Another example is a project under development in Hawaii in which ENGIE has joined forces with Agicon LLC to identify possible synergies between photovoltaics and agriculture. One of its recommendations is to use an indigenous native shrub, the Psydrax odorata as a windbreak.
Biomass fuels also have a role to play in the energy transition, in fact some steel blast furnaces are already powered by eucalyptus charcoal instead of coke. Although this principle is hard to replicate in every context, it remains an active field of research and in this respect the BioVive project led by ENGIE is emblematic (see box above).
Industrial symbiosis can also be a means to achieving carbon neutrality. It consists in converting the waste or by-products (material or energy) of one industry or process into the resources needed by another. This concept seems to be difficult to roll out on a large scale, although there have been some resounding successes. Thanks to its part in the Be-Circle project, ENGIE is contributing to the research effort to remove barriers and unlock the potential of the circular economy within a given geographic area.
Finally, EIIs are particularly well suited to carbon capture solutions because their source of carbon emissions is centralised at a single location. More research is being carried out and an increasing number of pilot experiments are taking shape. The goal is twofold: to determine the most efficient carbon capture processes and to identify ways of reusing the CO2 to avoid it being released into the atmosphere.
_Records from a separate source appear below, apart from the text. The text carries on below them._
-- B replaces A's 42 sequential full-string replace passes by one left-to-right scan
-- over the string, with the 25 nature tokens generated from a nature-name list
-- (objective: alternative).


-- ===== PORT A =====
def splittables : List String :=
  ["Ability:", "EVs:", "IVs:", "Shiny:", "Gigantamax:", "Ball:", "- ", "Level:",
   "Happiness:", "Language:", "OT:", "OTGender:", "TID:", "SID:", "Alpha:", "Tera Type:",
   "Adamant Nature", "Bashful Nature", "Brave Nature", "Bold Nature", "Calm Nature",
   "Careful Nature", "Docile Nature", "Gentle Nature", "Hardy Nature", "Hasty Nature",
   "Impish Nature", "Jolly Nature", "Lax Nature", "Lonely Nature", "Mild Nature",
   "Modest Nature", "Naive Nature", "Naughty Nature", "Quiet Nature", "Quirky Nature",
   "Rash Nature", "Relaxed Nature", "Sassy Nature", "Serious Nature", "Timid Nature",
   "*"]

def FormatedSetDetails (SetDetails : String) : String :=
  splittables.foldl
    (fun s i => if PySem.Str.isIn i s then PySem.Str.replace s i ("\n" ++ i) else s)
    SetDetails

-- ===== PORT B =====
def naturesB : List String :=
  ["Adamant", "Bashful", "Brave", "Bold", "Calm", "Careful", "Docile",
   "Gentle", "Hardy", "Hasty", "Impish", "Jolly", "Lax", "Lonely", "Mild",
   "Modest", "Naive", "Naughty", "Quiet", "Quirky", "Rash", "Relaxed",
   "Sassy", "Serious", "Timid"]

def fieldTokensB : List String :=
  ["Ability:", "EVs:", "IVs:", "Shiny:", "Gigantamax:", "Ball:", "- ",
   "Level:", "Happiness:", "Language:", "OT:", "OTGender:", "TID:", "SID:",
   "Alpha:", "Tera Type:"]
Although this overview is far from exhaustive, it shows the wide variety of current approaches. It also illustrates the current and actual ambition to go beyond energy efficiency and move resolutely toward carbon neutrality. The challenges are still immense, but there are many promising avenues to explore. So that, one day, we will have a different perspective on the materials around us.
FROM VINE TO GLASS
If it is easy to recycle (50% of glass packaging is made from recycled glass), the high temperatures required to manufacture glass require a lot of energy. So how can we reduce the glass industry’s large carbon footprint? Three possible solutions exist, the first of which is to convert the production process to use electricity and notably renewable electricity. The second requires converting the furnaces (in particular the glass melting furnaces) so that they can use renewable fuels as an energy source. The third involves rethinking and intensifying production processes in terms of energy. Together with a consortium of companies that includes Xilowatt and glassmaker Verallia, ENGIE has decided to explore the second solution. BioVive is a joint project that aims to design a hollow glass melting furnace capable of burning syngas (CO, H2, CH4, etc.) produced by biomass gasification. A pilot scheme has demonstrated the feasibility of this carbon-free solution.
ENGIE is also continuing to work along these lines with the implementation of a decentralized biomethane production process (the Gaya project), which uses vineyard prunings to produce a renewable natural gas made from lignocellulosic biomass. Other solutions based on locally produced green hydrogen are being studied.